In the U.S., the macro environment still looks reasonable for stocks as unemployment remains low and consumer sentiment is strong. However, late cycle dynamics, geopolitical developments, and trade-related issues may drive volatility and hinder multiple expansion. Lacking multiple expansion, any increase in equity prices will have to come from earnings growth, which is expected to only be modest in 2019 and 2020. Equity investments offering both income and possible capital appreciation, such as dividend-paying stocks, may be an appropriate addition to client portfolios as they have the potential to dampen downside risk yet still participate in the upside. An aggressive move into defensive names is probably not recommended as lower rates have left defensive stocks overvalued relative to their cyclical counterparts.
Remaining neutral on developed international equity markets seems to make sense. Early in the year, sentiment improved as it appeared global economic growth would soon stabilize. This positive sentiment was disrupted, however, as trade tensions escalated in May. For the remainder of 2019, lingering trade concerns will continue to dampen global business and investor sentiment. Economic and earnings growth is expected to remain subpar, multiples are likely to be capped, and volatility should continue. Therefore, the upside for international equities may be limited in the short term. Longer term, however, current trade concerns do not change the international story. Growth in Europe should improve, and Chinese stimulus along with central bank easing are positives for the Asia-Pacific outlook. Investors with a below benchmark allocation to international equities may want to consider increasing their exposure as volatile markets offer attractive relative valuations.

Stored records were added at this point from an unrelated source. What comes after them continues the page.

-- pv_equiv track=rewrite | github.com/Xiaohan-Q/j2p_migration | src/code_generater.py | format_code
-- ===== SOURCE A (Python) =====
-- def format_code(code: str) -> str:
--     """格式化代码"""
--     lines = code.split('\n')
--     formatted_lines = []
--     prev_blank = False
--
--     for line in lines:
--         is_blank = line.strip() == ''
--
--         if is_blank and prev_blank:
--             continue
--
--         formatted_lines.append(line)
--         prev_blank = is_blank
--
--     result = '\n'.join(formatted_lines)
--     if not result.endswith('\n'):
--         result += '\n'
--
--     return result
-- ===== SOURCE B (Python) =====
-- def format_code(code: str) -> str:
--     """格式化代码"""
--     lines = code.split('\n')
--     # stage 1: group consecutive lines into runs of equal blankness
--     runs = []          # completed runs: (is_blank, [lines...])
--     cur_b, cur = False, []
--     for line in lines:
--         b = line.strip() == ''
--         if cur and b == cur_b:
--             cur.append(line)
--         else:
--             if cur:
--                 runs.append((cur_b, cur))
--             cur_b, cur = b, [line]
--     if cur:
--         runs.append((cur_b, cur))
--     # stage 2: a blank run contributes only its first line, a non-blank run all of them
--     kept = []
--     for b, group in runs:
--         kept.extend(group[:1] if b else group)
--     result = '\n'.join(kept)
--     return result if result.endswith('\n') else result + '\n'
-- ===== Notes on version B (the rewrite author's own statement) =====
-- stated objective: alternative
-- what changed: A's single stateful scan with a prev_blank flag is replaced by a two-stage run-length decomposition: first the lines are grouped into maximal runs of equal blankness (an explicit groupby), then each blank run contributes only its first line and each non-blank run all its lines.
import Mathlib
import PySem

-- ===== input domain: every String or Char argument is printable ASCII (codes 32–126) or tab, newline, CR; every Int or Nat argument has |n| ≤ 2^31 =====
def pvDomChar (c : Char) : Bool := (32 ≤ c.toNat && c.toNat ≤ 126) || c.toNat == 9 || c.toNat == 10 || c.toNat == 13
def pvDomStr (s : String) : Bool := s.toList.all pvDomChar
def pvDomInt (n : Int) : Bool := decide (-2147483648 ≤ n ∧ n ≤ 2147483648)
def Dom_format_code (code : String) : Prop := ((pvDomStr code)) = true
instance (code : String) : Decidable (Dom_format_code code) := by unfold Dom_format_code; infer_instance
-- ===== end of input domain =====

-- B replaces A's stateful prev_blank scan with a two-stage run-length decomposition
-- (group lines into runs of equal blankness, then emit first-of-blank-run / all-of-non-blank-run);
-- objective: alternative.

-- ===== PORT A =====
-- one step of A's loop body: state = (formatted_lines, prev_blank)
def fcAStep (acc : List (List Char) × Bool) (line : List Char) : List (List Char) × Bool :=
  let isBlank := PySem.Chars.strip line == []
  if isBlank && acc.2 then acc
  else (acc.1 ++ [line], isBlank)

-- trailing-newline fix shared by both ports (same final two lines in A and B)
def fcFinish (result : List Char) : List Char :=
  if PySem.Chars.endswith result ['\n'] then result else result ++ ['\n']

def fcA (cs : List Char) : List Char :=
  fcFinish (PySem.Chars.join ['\n'] (((PySem.Chars.splitOn cs ['\n']).foldl fcAStep ([], false)).1))

def format_code (code : String) : String := String.ofList (fcA code.toList)

-- ===== PORT B =====
def fcBlank (l : List Char) : Bool := PySem.Chars.strip l == []

-- one step of B's grouping loop: state = (runs, cur_b, cur)
def fcStep (st : List (Bool × List (List Char)) × Bool × List (List Char)) (line : List Char) :
    List (Bool × List (List Char)) × Bool × List (List Char) :=
  let b := fcBlank line
  if !st.2.2.isEmpty && (b == st.2.1) then
    (st.1, st.2.1, st.2.2 ++ [line])
  else
    ((if st.2.2.isEmpty then st.1 else st.1 ++ [(st.2.1, st.2.2)]), b, [line])

-- flush the trailing current run, as Python's final 'if cur: runs.append(...)'
def fcFinal (st : List (Bool × List (List Char)) × Bool × List (List Char)) :
    List (Bool × List (List Char)) :=
  if st.2.2.isEmpty then st.1 else st.1 ++ [(st.2.1, st.2.2)]

-- what one run contributes: 'group[:1] if b else group'
def fcEmit (r : Bool × List (List Char)) : List (List Char) :=
  if r.1 then r.2.take 1 else r.2

def fcB (cs : List Char) : List Char :=
  fcFinish (PySem.Chars.join ['\n']
    ((fcFinal ((PySem.Chars.splitOn cs ['\n']).foldl fcStep ([], false, []))).foldl
      (fun acc r => acc ++ fcEmit r) []))

def format_code_alt (code : String) : String := String.ofList (fcB code.toList)

-- ===== PRECONDITION & SPEC =====
def Spec_format_code (code : String) (out : String) : Prop := out = format_code_alt code
instance (code : String) (out : String) : Decidable (Spec_format_code code out) := by unfold Spec_format_code; infer_instance

-- ===== CLAIM (what is proved, stated in full; the proofs are below) =====
def Claim_equal_format_code : Prop := ∀ (code : String), Dom_format_code code → Spec_format_code code (format_code code)

-- ===== LEMMAS AND PROOFS =====

-- the list A's loop keeps, as a recursion on the lines with the prev_blank flag
def keepFrom (prev : Bool) : List (List Char) → List (List Char)
  | [] => []
  | l :: ls =>
      if fcBlank l && prev then keepFrom prev ls
      else l :: keepFrom (fcBlank l) ls

theorem foldl_fcAStep (lines : List (List Char)) :
    ∀ (acc : List (List Char)) (prev : Bool),
      (lines.foldl fcAStep (acc, prev)).1 = acc ++ keepFrom prev lines := by
  induction lines with
  | nil => intro acc prev; simp [keepFrom]
  | cons l ls ih =>
      intro acc prev
      rcases Bool.eq_false_or_eq_true (fcBlank l) with hb | hb <;>
        rcases Bool.eq_false_or_eq_true prev with hp | hp <;>
        subst hp <;>
        simp only [fcBlank] at hb <;>
        simp [List.foldl_cons, fcAStep, keepFrom, fcBlank, hb, ih]

-- main invariant of B's grouping loop: with a non-empty current run, the flushed runs
-- flatMapped through fcEmit are the already-completed part, the current run's emission,
-- and A's keepFrom on the remaining lines (starting with the current run's blankness)
theorem fcStep_invariant (lines : List (List Char)) :
    ∀ (runs : List (Bool × List (List Char))) (cb : Bool) (cur : List (List Char)),
      cur ≠ [] →
      (fcFinal (lines.foldl fcStep (runs, cb, cur))).flatMap fcEmit
        = runs.flatMap fcEmit ++ fcEmit (cb, cur) ++ keepFrom cb lines := by
  induction lines with
  | nil =>
      intro runs cb cur hcur
      simp [fcFinal, keepFrom, List.isEmpty_iff, hcur]
  | cons l ls ih =>
      intro runs cb cur hcur
      rw [List.foldl_cons]
      rcases Bool.eq_false_or_eq_true (fcBlank l) with hb | hb <;>
        rcases Bool.eq_false_or_eq_true cb with hcb | hcb <;> subst hcb
      · -- l blank, cb = true : extend blank run (first line of run unchanged)
        rw [show fcStep (runs, true, cur) l = (runs, true, cur ++ [l]) by
              simp [fcStep, hb, hcur]]
        rw [ih _ _ _ (by simp)]
        rcases cur with _ | ⟨c, cs⟩
        · exact absurd rfl hcur
        · simp [fcEmit, keepFrom, hb]
      · -- l blank, cb = false : close non-blank run, start new blank run
        rw [show fcStep (runs, false, cur) l = (runs ++ [(false, cur)], fcBlank l, [l]) by
              simp [fcStep, hb, hcur]]
        rw [ih _ _ _ (by simp)]
        simp [fcEmit, keepFrom, hb]
      · -- l non-blank, cb = true : close blank run, start new non-blank run
        rw [show fcStep (runs, true, cur) l = (runs ++ [(true, cur)], fcBlank l, [l]) by
              simp [fcStep, hb, hcur]]
        rw [ih _ _ _ (by simp)]
        simp [fcEmit, keepFrom, hb]
      · -- l non-blank, cb = false : extend current run
        rw [show fcStep (runs, false, cur) l = (runs, false, cur ++ [l]) by
              simp [fcStep, hb, hcur]]
        rw [ih _ _ _ (by simp)]
        simp [fcEmit, keepFrom, hb]

theorem runs_emit_eq_keepFrom (lines : List (List Char)) :
    (fcFinal (lines.foldl fcStep ([], false, []))).flatMap fcEmit = keepFrom false lines := by
  cases lines with
  | nil => simp [fcFinal, keepFrom]
  | cons l ls =>
      rw [List.foldl_cons,
          show fcStep ([], false, []) l = ([], fcBlank l, [l]) by simp [fcStep],
          fcStep_invariant _ _ _ _ (by simp)]
      rcases Bool.eq_false_or_eq_true (fcBlank l) with hb | hb <;>
        simp [fcEmit, keepFrom, hb]

theorem fcA_eq_fcB (cs : List Char) : fcA cs = fcB cs := by
  unfold fcA fcB
  rw [foldl_fcAStep, PySem.List.foldl_append_eq_flatMap, runs_emit_eq_keepFrom]

-- ===== VERDICT (by name: the statement is the Claim_ definition above) =====
theorem format_code_spec : Claim_equal_format_code := by
  intro code _
  unfold Spec_format_code format_code format_code_alt
  rw [fcA_eq_fcB]
-- pv_equiv track=rewrite | github.com/Bouzomgi/Updated-Attendence | autoAttend.py | adjustText
-- ===== SOURCE A (Python) =====
-- def adjustText(txt):
-- 	if txt.isspace() or not txt: return txt
-- 	txt = list(txt)
-- 	txt[0] = txt[0].upper()
-- 	for index in range(len(txt)-1):
-- 		if txt[index] in ("-", " "):
-- 			txt[index + 1] = txt[index + 1].upper()
-- 	return ''.join(txt)
-- ===== SOURCE B (Python) =====
-- def adjustText(txt):
--     # Staged split/join: split into space-separated words, split each word on
--     # hyphens, uppercase the first character of every piece, and rejoin.
--     def cap(s):
--         return s[:1].upper() + s[1:]
--     return ' '.join('-'.join(cap(part) for part in word.split('-'))
--                     for word in txt.split(' '))
-- ===== Notes on version B (the rewrite author's own statement) =====
-- stated objective: idiomatic
-- what changed: Replaces the guard-plus-in-place char-list mutation loop (indexing into a list and rewriting entries after separators) with staged split/join passes: split on spaces, split each word on hyphens, uppercase the first character of every piece, rejoin; the isspace/empty guard disappears because splitting and rejoining whitespace is the identity.
import Mathlib
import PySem

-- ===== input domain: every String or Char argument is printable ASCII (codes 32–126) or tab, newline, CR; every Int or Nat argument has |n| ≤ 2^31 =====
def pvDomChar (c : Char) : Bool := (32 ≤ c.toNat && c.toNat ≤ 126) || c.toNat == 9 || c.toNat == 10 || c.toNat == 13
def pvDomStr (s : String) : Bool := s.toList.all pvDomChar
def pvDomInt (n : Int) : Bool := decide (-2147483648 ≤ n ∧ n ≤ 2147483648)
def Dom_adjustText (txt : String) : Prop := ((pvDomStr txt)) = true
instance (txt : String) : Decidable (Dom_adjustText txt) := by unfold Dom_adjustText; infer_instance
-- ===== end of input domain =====

-- B replaces A's guard-plus-in-place-mutation index loop by staged split/join passes:
-- split on spaces, split each word on hyphens, uppercase each piece's first character,
-- rejoin (objective: idiomatic).


-- ===== PORT A =====
-- literal transliteration: guard, list(txt), txt[0] = txt[0].upper(), then the index loop
-- mutating txt[index+1] when txt[index] is "-" or " "
def adjustText (txt : String) : String :=
  if PySem.Str.strIsspace txt || txt = "" then txt
  else
    let l := txt.toList
    let l := l.set 0 (PySem.Chars.upperChar (l.getD 0 ' '))
    let l := (List.range (l.length - 1)).foldl
      (fun s i =>
        if s.getD i ' ' = '-' ∨ s.getD i ' ' = ' ' then
          s.set (i + 1) (PySem.Chars.upperChar (s.getD (i + 1) ' '))
        else s) l
    String.ofList l

-- ===== PORT B =====
-- Source B: cap(s) = s[:1].upper() + s[1:]; then
-- ' '.join('-'.join(cap(part) for part in word.split('-')) for word in txt.split(' '))
def adjustText_alt (txt : String) : String :=
  String.ofList (PySem.Chars.join [' ']
    ((PySem.Chars.splitOn txt.toList [' ']).map (fun w =>
      PySem.Chars.join ['-']
        ((PySem.Chars.splitOn w ['-']).map (fun p =>
          PySem.Chars.upper (PySem.Chars.slice p none (some 1)) ++
            PySem.Chars.slice p (some 1) none)))))

-- ===== PRECONDITION & SPEC =====
def Spec_adjustText (txt : String) (out : String) : Prop := out = adjustText_alt txt
instance (txt : String) (out : String) : Decidable (Spec_adjustText txt out) := by unfold Spec_adjustText; infer_instance

-- ===== CLAIM (what is proved, stated in full; the proofs are below) =====
def Claim_equal_adjustText : Prop := ∀ (txt : String), Dom_adjustText txt → Spec_adjustText txt (adjustText txt)

-- ===== LEMMAS AND PROOFS =====

-- "is '-' or ' '" as a Bool, proofs only
def pvIsSep (c : Char) : Bool := c == '-' || c == ' '

-- reference recursion: uppercase the head iff the flag is set, flag for the tail = head is a separator
def pvCap : Bool → List Char → List Char
  | _, [] => []
  | b, c :: cs => (if b then PySem.Chars.upperChar c else c) :: pvCap (pvIsSep c) cs

-- reference split on a single-character separator (Python's str.split(sep))
def pvSplit (sep : Char) : List Char → List (List Char)
  | [] => [[]]
  | c :: cs =>
    if c = sep then [] :: pvSplit sep cs
    else
      match pvSplit sep cs with
      | [] => [[c]]
      | p :: ps => (c :: p) :: ps

-- capitalize the first char of a piece (Source B's cap, in match form)
def pvCapF : List Char → List Char
  | [] => []
  | c :: cs => PySem.Chars.upperChar c :: cs

-- the inner hyphen pass with the head piece capitalized iff b
def pvJC (b : Bool) (l : List Char) : List Char :=
  PySem.Chars.join ['-']
    ((if b then pvCapF ((pvSplit '-' l).headD []) else (pvSplit '-' l).headD []) ::
      ((pvSplit '-' l).tail).map pvCapF)

-- Source B's per-word transform
def pvF0 (w : List Char) : List Char :=
  PySem.Chars.join ['-'] ((PySem.Chars.splitOn w ['-']).map (fun p =>
    PySem.Chars.upper (PySem.Chars.slice p none (some 1)) ++ PySem.Chars.slice p (some 1) none))

-- the outer space pass with the head word's head piece capitalized iff b
def pvJS (b : Bool) (l : List Char) : List Char :=
  PySem.Chars.join [' ']
    (pvJC b ((pvSplit ' ' l).headD []) :: ((pvSplit ' ' l).tail).map pvF0)

lemma pvIsSep_iff (c : Char) : pvIsSep c = true ↔ (c = '-' ∨ c = ' ') := by
  simp [pvIsSep]

lemma pvSep_upper (c : Char) :
    (PySem.Chars.upperChar c = '-' ∨ PySem.Chars.upperChar c = ' ') ↔ (c = '-' ∨ c = ' ') := by
  simp only [PySem.Chars.upperChar, PySem.Chars.islower]
  split_ifs with h
  · simp only [decide_eq_true_eq, Bool.and_eq_true] at h
    have h97 : 97 ≤ c.toNat := h.1
    have h122 : c.toNat ≤ 122 := h.2
    have hv : Nat.isValidChar (c.toNat - 32) := Or.inl (by omega)
    constructor
    · rintro (h1 | h1) <;>
      · have := congrArg Char.toNat h1
        rw [Char.toNat_ofNat, if_pos hv] at this
        first
          | (rw [show ('-').toNat = 45 from rfl] at this; omega)
          | (rw [show (' ').toNat = 32 from rfl] at this; omega)
    · rintro (h1 | h1) <;> subst h1 <;> simp_all
  · simp

lemma pvIsSep_upper (c : Char) : pvIsSep (PySem.Chars.upperChar c) = pvIsSep c := by
  by_cases h : pvIsSep c = true
  · rw [h]
    rw [pvIsSep_iff] at h ⊢
    exact (pvSep_upper c).mpr h
  · rw [Bool.not_eq_true] at h
    rw [h]
    rw [Bool.eq_false_iff, Ne, pvIsSep_iff] at h ⊢
    exact fun hc => h ((pvSep_upper c).mp hc)

lemma pvUpper_isspace (c : Char) (h : PySem.Chars.isspace c = true) :
    PySem.Chars.upperChar c = c := by
  simp only [PySem.Chars.isspace] at h
  simp only [PySem.Chars.upperChar, PySem.Chars.islower]
  rw [if_neg]
  simp only [decide_eq_true_eq, Bool.and_eq_true, not_and]
  intro h97
  have : 97 ≤ c.toNat := h97
  simp only [Bool.or_eq_true, Bool.and_eq_true, decide_eq_true_eq] at h
  intro h122
  have : c.toNat ≤ 122 := h122
  omega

Remaining neutral on emerging markets also would appear to be the commonsense investment approach. Again, near term caution is warranted given existing trade policy uncertainty. In the intermediate term, however, emerging markets are expected to benefit from the Chinese stimulus as well as currency appreciation relative to the U.S. dollar. And long term, emerging markets offer a rapidly growing middle class that should drive above-average economic and earnings growth. Today, investors with a longer-term time horizon have the opportunity to take advantage of favorable valuations with the expectation of significant tailwinds in the future.
Impacting fixed income markets, global central banks are widely expected to be accommodative in the face of deteriorating economic data. Investors who have been prepared for rising rates should consider the possibility of falling rates given the potential monetary policy changes. High quality fixed income holdings have the potential to serve as a critical portfolio ballast during late cycle periods. In this environment, it is important that investors fully understand their fixed income holdings as widely held, higher-yielding securities are often more highly correlated to equities and less effective as portfolio ballast. As the economy and earnings growth slows, bond portfolios may benefit from an emphasis on higher credit quality. High yield credit is expensive and losing cycle support.